BEGIN

lemma pvRstrip_cons_of_ne {c : Char} (s : List Char) (h : pvSp c = false) :
    pvRstrip (c :: s) = c :: pvRstrip s := by
  unfold pvRstrip
  rw [show (c :: s).reverse = s.reverse ++ [c] from by simp]
  rw [List.dropWhile_append]
  by_cases he : (List.dropWhile pvSp s.reverse).isEmpty
  · rw [if_pos he]
    rw [List.isEmpty_iff] at he
    simp [h, he]
  · rw [if_neg he]
    simp

lemma pvStrip_cons_of_ne {c : Char} (s : List Char) (h : pvSp c = false) :
    pvStrip (c :: s) = c :: pvRstrip s := by
  unfold pvStrip
  rw [List.dropWhile_cons, if_neg (by simp [h])]
  exact pvRstrip_cons_of_ne s h

lemma pvRstrip_append_of_head {c : Char} (l s : List Char) (h : pvSp c = false) :
    pvRstrip (l ++ c :: s) = l ++ pvRstrip (c :: s) := by
  unfold pvRstrip
  rw [show (l ++ c :: s).reverse = (c :: s).reverse ++ l.reverse from by simp]
  rw [List.dropWhile_append]
  have hne : ¬ (List.dropWhile pvSp (c :: s).reverse).isEmpty := by
    rw [List.isEmpty_iff]
    intro hnil
    rw [List.dropWhile_eq_nil_iff] at hnil
    have h4 := hnil c (by simp)
    rw [h4] at h
    exact Bool.noConfusion h
  rw [if_neg hne]
  simp

lemma mem_takeWhile_sp : ∀ (l : List Char) (x : Char), x ∈ List.takeWhile pvSp l → pvSp x = true := by
  intro l
  induction l with
  | nil => intro x hx; simp [List.takeWhile] at hx
  | cons a l ih =>
    intro x hx
    by_cases ha : pvSp a = true
    · rw [List.takeWhile_cons, if_pos ha] at hx
      rcases List.mem_cons.mp hx with rfl | hx
      · exact ha
      · exact ih x hx
    · rw [List.takeWhile_cons, if_neg ha] at hx
      simp at hx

END

Aim of the task
Take every line of the material that contains the word "hnil", and copy it.

Your response
    intro hnil
    rw [List.dropWhile_eq_nil_iff] at hnil
    have h4 := hnil c (by simp)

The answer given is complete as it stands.